-- pv_equiv track=rewrite | github.com/mayerli23/solution.py | solution.py | difuminado
-- ===== SOURCE A (Python) =====
-- def difuminado(lista_3d):
--     result = [row.copy() for row in lista_3d]
--     # SU SOLUCIÓN EMPIEZA AQUÍ
--
--     result=[]
--     for gi in range(len(lista_3d)):
--         fila = []
--         for letra in range(len(lista_3d[gi])):
--             if (letra==0):
--                 tic=[lista_3d[gi][letra][0],lista_3d[gi][letra][1],lista_3d[gi][letra][2]]
--                 fila.append(tic)
--             elif (letra==1):
--                 tic=[(lista_3d[gi][letra][0]+lista_3d[gi][letra-1][0])//2,(lista_3d[gi][letra][1]+lista_3d[gi][letra-1][1])//2,(lista_3d[gi][letra][2]+lista_3d[gi][letra-1][2])//2]
--                 fila.append(tic)
--             else:
--                 tic=[(lista_3d[gi][letra][0]+lista_3d[gi][letra-1][0]+lista_3d[gi][letra-2][0])//3,(lista_3d[gi][letra][1]+lista_3d[gi][letra-1][1]+lista_3d[gi][letra-2][1])//3,(lista_3d[gi][letra][2]+lista_3d[gi][letra-1][2]+lista_3d[gi][letra-2][2])//3]
--                 fila.append(tic)
--
--         result.append(fila)
--
--
--     # SU SOLUCIÓN TERMINA AQUÍ
--     return result
-- ===== SOURCE B (Python) =====
-- def difuminado(lista_3d):
--     result = []
--     for row in lista_3d:
--         fila = []
--         window = []
--         for p in row:
--             window = (window + [[p[0], p[1], p[2]]])[-3:]
--             n = len(window)
--             fila.append([sum(q[c] for q in window) // n for c in range(3)])
--         result.append(fila)
--     return result
-- ===== Notes on version B (the rewrite author's own statement) =====
-- stated objective: simpler
-- what changed: Replaced the three duplicated index-case branches (letra==0/1/else with nine explicit row[letra-k][c] lookups) by a single uniform pass that carries a sliding window of the last up-to-3 pixels and emits the integer average of the window, so the loop body is one expression instead of three near-identical branches.
import Mathlib
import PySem

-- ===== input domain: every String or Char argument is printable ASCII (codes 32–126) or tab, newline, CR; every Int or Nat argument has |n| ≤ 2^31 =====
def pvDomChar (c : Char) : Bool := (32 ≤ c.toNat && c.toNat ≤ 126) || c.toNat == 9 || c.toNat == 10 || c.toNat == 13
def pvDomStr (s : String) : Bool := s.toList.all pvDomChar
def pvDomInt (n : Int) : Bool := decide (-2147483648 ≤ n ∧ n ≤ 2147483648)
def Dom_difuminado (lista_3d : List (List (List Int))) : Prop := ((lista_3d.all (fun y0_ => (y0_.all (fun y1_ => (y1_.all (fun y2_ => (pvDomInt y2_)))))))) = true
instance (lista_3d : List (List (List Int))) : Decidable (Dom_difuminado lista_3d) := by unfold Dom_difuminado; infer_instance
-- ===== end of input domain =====

-- B replaces A's three explicit index cases (letra = 0 / 1 / else, each re-indexing the row three
-- times per channel) by a single pass that carries a sliding window of the last ≤ 3 pixels and
-- averages it uniformly; objective: simpler (one uniform loop body instead of three duplicated branches).


-- ===== PORT A =====
-- lista_3d[gi][letra][c] with all indices in range under Pre_; pyGetD is exact there
def pixA (row : List (List Int)) (i c : Int) : Int :=
  PySem.List.pyGetD (PySem.List.pyGetD row i ([] : List Int)) c 0

def difuminado (lista_3d : List (List (List Int))) : List (List (List Int)) :=
  (PySem.List.pyRange 0 lista_3d.length 1).map (fun gi =>
    let row := PySem.List.pyGetD lista_3d gi ([] : List (List Int))
    (PySem.List.pyRange 0 row.length 1).map (fun letra =>
      if letra = 0 then
        [pixA row letra 0, pixA row letra 1, pixA row letra 2]
      else if letra = 1 then
        [PySem.Int.floordiv (pixA row letra 0 + pixA row (letra - 1) 0) 2,
         PySem.Int.floordiv (pixA row letra 1 + pixA row (letra - 1) 1) 2,
         PySem.Int.floordiv (pixA row letra 2 + pixA row (letra - 1) 2) 2]
      else
        [PySem.Int.floordiv (pixA row letra 0 + pixA row (letra - 1) 0 + pixA row (letra - 2) 0) 3,
         PySem.Int.floordiv (pixA row letra 1 + pixA row (letra - 1) 1 + pixA row (letra - 2) 1) 3,
         PySem.Int.floordiv (pixA row letra 2 + pixA row (letra - 1) 2 + pixA row (letra - 2) 2) 3]))

-- ===== PORT B =====
-- [p[0], p[1], p[2]]
def tr3 (p : List Int) : List Int :=
  [PySem.List.pyGetD p 0 0, PySem.List.pyGetD p 1 0, PySem.List.pyGetD p 2 0]

-- [sum(q[c] for q in window) // n for c in range(3)]
def blurPix (w : List (List Int)) : List Int :=
  (PySem.List.pyRange 0 3 1).map (fun c =>
    PySem.Int.floordiv (w.foldl (fun s q => s + PySem.List.pyGetD q c 0) 0) (w.length))

-- the inner loop: window = (window + [[p[0],p[1],p[2]]])[-3:]; emit the window average
def blurRow : List (List Int) → List (List Int) → List (List Int)
  | _, [] => []
  | w, p :: rest =>
      let w' := (w ++ [tr3 p]).drop ((w.length + 1) - 3)
      blurPix w' :: blurRow w' rest

def difuminado_alt (lista_3d : List (List (List Int))) : List (List (List Int)) :=
  lista_3d.map (fun row => blurRow [] row)

-- ===== PRECONDITION & SPEC =====
-- Pre_: every pixel has at least 3 channels — on a shorter pixel both Pythons raise IndexError.
def Pre_difuminado (lista_3d : List (List (List Int))) : Prop :=
  ∀ row ∈ lista_3d, ∀ p ∈ row, 3 ≤ p.length
instance (lista_3d : List (List (List Int))) : Decidable (Pre_difuminado lista_3d) := by unfold Pre_difuminado; infer_instance
def pvWitness_difuminado : List (List (List Int)) := [[[1, 2, 3], [4, 5, 6], [7, 8, 9]], [[10, 11, 12]]]

def Spec_difuminado (lista_3d : List (List (List Int))) (out : List (List (List Int))) : Prop := out = difuminado_alt lista_3d
instance (lista_3d : List (List (List Int))) (out : List (List (List Int))) : Decidable (Spec_difuminado lista_3d out) := by unfold Spec_difuminado; infer_instance

-- ===== CLAIM (what is proved, stated in full; the proofs are below) =====
def Claim_equal_difuminado : Prop := ∀ (lista_3d : List (List (List Int))), Dom_difuminado lista_3d → Pre_difuminado lista_3d → Spec_difuminado lista_3d (difuminado lista_3d)

-- ===== LEMMAS AND PROOFS =====

-- A's row body at a Nat index
def chN (row : List (List Int)) (i : Nat) (c : Int) : Int :=
  PySem.List.pyGetD (row.getD i []) c 0

def gRow (row : List (List Int)) (i : Nat) : List Int :=
  if i = 0 then [chN row 0 0, chN row 0 1, chN row 0 2]
  else if i = 1 then
    [PySem.Int.floordiv (chN row 1 0 + chN row 0 0) 2,
     PySem.Int.floordiv (chN row 1 1 + chN row 0 1) 2,
     PySem.Int.floordiv (chN row 1 2 + chN row 0 2) 2]
  else
    [PySem.Int.floordiv (chN row i 0 + chN row (i-1) 0 + chN row (i-2) 0) 3,
     PySem.Int.floordiv (chN row i 1 + chN row (i-1) 1 + chN row (i-2) 1) 3,
     PySem.Int.floordiv (chN row i 2 + chN row (i-1) 2 + chN row (i-2) 2) 3]

theorem map_range_getD {α β : Type} (xs : List α) (d : α) (F : α → β) :
    (List.range xs.length).map (fun i => F (xs.getD i d)) = xs.map F := by
  induction xs with
  | nil => rfl
  | cons x xs ih =>
    simp [List.range_succ_eq_map, List.map_map]
    exact ih

theorem A_eq_map (L : List (List (List Int))) :
    difuminado L = L.map (fun row => (List.range row.length).map (gRow row)) := by
  unfold difuminado
  rw [PySem.List.pyRange_zero_nat, List.map_map,
      ← map_range_getD L [] (fun row => (List.range row.length).map (gRow row))]
  apply List.map_congr_left
  intro i _
  simp only [Function.comp, PySem.List.pyGetD_natCast]
  set row := L.getD i [] with hrow
  rw [PySem.List.pyRange_zero_nat, List.map_map]
  apply List.map_congr_left
  intro j _
  simp only [Function.comp]
  by_cases h0 : j = 0
  · subst h0; simp [gRow, pixA, chN, PySem.List.pyGetD_ofNat', List.getD]
  · by_cases h1 : j = 1
    · subst h1
      simp [gRow, pixA, chN, PySem.List.pyGetD_ofNat', List.getD]
    · have e1 : ((j:Nat):Int) - 1 = ((j-1:Nat):Int) := by omega
      have e2 : ((j:Nat):Int) - 2 = ((j-2:Nat):Int) := by omega
      have c1 : ((j:Nat):Int) ≠ 1 := by omega
      simp [gRow, pixA, chN, h0, h1, c1, e1, e2, PySem.List.pyGetD_natCast,
            PySem.List.pyGetD_ofNat', List.getD]

theorem drop_win {α : Type} (l : List α) (t : α) :
    ((l.drop (l.length - 3)) ++ [t]).drop ((l.drop (l.length - 3)).length + 1 - 3)
      = (l ++ [t]).drop ((l.length + 1) - 3) := by
  rw [List.drop_append_of_le_length (by simp only [List.length_drop]; omega),
      List.drop_append_of_le_length (by omega),
      List.drop_drop]
  congr 2
  simp only [List.length_drop]
  omega

theorem win_three {α : Type} (done : List α) (p : α) (d : α) (h : 2 ≤ done.length) :
    ((done ++ [p]).drop ((done.length + 1) - 3))
      = [done.getD (done.length - 2) d, done.getD (done.length - 1) d, p] := by
  apply List.ext_getElem
  · simp; omega
  · intro j hj _
    rw [List.getElem_drop]
    have hj3 : j < 3 := by simp at hj; omega
    interval_cases j
    · rw [List.getElem_append_left (by omega), List.getD_eq_getElem done d (by omega)]
      simp only [List.getElem_cons_zero]
      simp only [show done.length + 1 - 3 + 0 = done.length - 2 from by omega]
    · rw [List.getElem_append_left (by omega),
          @List.getD_eq_getElem _ done d (done.length - 1) (by omega)]
      simp only [List.getElem_cons_succ, List.getElem_cons_zero,
        show done.length + 1 - 3 + 1 = done.length - 1 from by omega]
    · rw [List.getElem_append_right (by omega)]
      simp

theorem head_eq_big (done : List (List Int)) (p : List Int) (rest : List (List Int))
    (h : 2 ≤ done.length) :
    blurPix (((done ++ [p]).map tr3).drop ((done.length + 1) - 3))
      = gRow (done ++ p :: rest) done.length := by
  have pyR3 : PySem.List.pyRange 0 3 1 = [0,1,2] := by decide
  have hmap : (done ++ [p]).map tr3 = done.map tr3 ++ [tr3 p] := by simp
  have hwin := win_three (done.map tr3) (tr3 p) [] (by simpa using h)
  rw [hmap, show done.length = (done.map tr3).length from by simp, hwin]
  have g2 : ∀ j : Nat, j < done.length →
      (done.map tr3).getD j [] = tr3 (done.getD j []) := by
    intro j hj
    rw [List.getD_eq_getElem _ _ (by simpa using hj), List.getD_eq_getElem _ _ hj, List.getElem_map]
  have hk : ¬((done.map tr3).length = 0) := by simp only [List.length_map]; omega
  have hk1 : ¬((done.map tr3).length = 1) := by simp only [List.length_map]; omega
  have rk : (done ++ p :: rest).getD (done.map tr3).length [] = p := by
    have hlen : (done.map tr3).length < (done ++ p :: rest).length := by simp
    rw [List.getD_eq_getElem _ _ hlen, List.getElem_append_right (by simp)]
    simp
  have rk1 : (done ++ p :: rest).getD ((done.map tr3).length - 1) [] = done.getD (done.length - 1) [] := by
    rw [List.getD_eq_getElem _ _ (by simp only [List.length_map, List.length_append, List.length_cons]; omega),
        List.getD_eq_getElem _ _ (by omega),
        List.getElem_append_left (by simp only [List.length_map]; omega)]
    simp
  have rk2 : (done ++ p :: rest).getD ((done.map tr3).length - 2) [] = done.getD (done.length - 2) [] := by
    rw [List.getD_eq_getElem _ _ (by simp only [List.length_map, List.length_append, List.length_cons]; omega),
        List.getD_eq_getElem _ _ (by omega),
        List.getElem_append_left (by simp only [List.length_map]; omega)]
    simp
  rw [g2 _ (by simp only [List.length_map]; omega), g2 _ (by simp only [List.length_map]; omega)]
  simp only [blurPix, gRow, chN, pyR3, if_neg hk, if_neg hk1, rk, rk1, rk2]
  simp [tr3, PySem.List.pyGetD_ofNat']
  refine ⟨by congr 1; ring, by congr 1; ring, by congr 1; ring⟩

theorem head_eq (done : List (List Int)) (p : List Int) (rest : List (List Int)) :
    blurPix (((done ++ [p]).map tr3).drop ((done.length + 1) - 3))
      = gRow (done ++ p :: rest) done.length := by
  have pyR3 : PySem.List.pyRange 0 3 1 = [0,1,2] := by decide
  rcases done with _ | ⟨a, done'⟩
  · simp [blurPix, gRow, chN, tr3, pyR3, PySem.List.pyGetD_ofNat', List.getD]
  rcases done' with _ | ⟨b, d⟩
  · simp [blurPix, gRow, chN, tr3, pyR3, PySem.List.pyGetD_ofNat', List.getD]
    refine ⟨by congr 1; ring, by congr 1; ring, by congr 1; ring⟩
  · exact head_eq_big (a :: b :: d) p rest (by simp)

theorem blur_go (rest : List (List Int)) : ∀ (done : List (List Int)),
    blurRow ((done.map tr3).drop (done.length - 3)) rest
      = (List.range' done.length rest.length).map (gRow (done ++ rest)) := by
  induction rest with
  | nil => intro done; simp [blurRow]
  | cons p rest ih =>
    intro done
    rw [blurRow]
    have hw' : ((done.map tr3).drop (done.length - 3) ++ [tr3 p]).drop
          (((done.map tr3).drop (done.length - 3)).length + 1 - 3)
        = ((done ++ [p]).map tr3).drop ((done.length + 1) - 3) := by
      have h := drop_win (done.map tr3) (tr3 p)
      simpa using h
    rw [hw']
    rw [List.length_cons, List.range'_succ, List.map_cons]
    congr 1
    · exact head_eq done p rest
    · have h1 : ((done ++ [p]).map tr3).drop ((done.length + 1) - 3)
          = ((done ++ [p]).map tr3).drop ((done ++ [p]).length - 3) := by simp
      have h2 : done ++ p :: rest = (done ++ [p]) ++ rest := by simp
      rw [h1, h2]
      have := ih (done ++ [p])
      simpa using this

-- ===== VERDICT (by name: the statement is the Claim_ definition above) =====
theorem difuminado_spec : Claim_equal_difuminado := by
  intro L _ _
  unfold Spec_difuminado difuminado_alt
  rw [A_eq_map]
  apply List.map_congr_left
  intro row _
  have := blur_go row []
  simpa [List.range_eq_range'] using this.symm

### Directions for this task
Above are the records; copy exactly the lines from the line with "induction rest with" through the line with "done p rest", both included.

### Task solution
  induction rest with
  | nil => intro done; simp [blurRow]
  | cons p rest ih =>
    intro done
    rw [blurRow]
    have hw' : ((done.map tr3).drop (done.length - 3) ++ [tr3 p]).drop
          (((done.map tr3).drop (done.length - 3)).length + 1 - 3)
        = ((done ++ [p]).map tr3).drop ((done.length + 1) - 3) := by
      have h := drop_win (done.map tr3) (tr3 p)
      simpa using h
    rw [hw']
    rw [List.length_cons, List.range'_succ, List.map_cons]
    congr 1
    · exact head_eq done p rest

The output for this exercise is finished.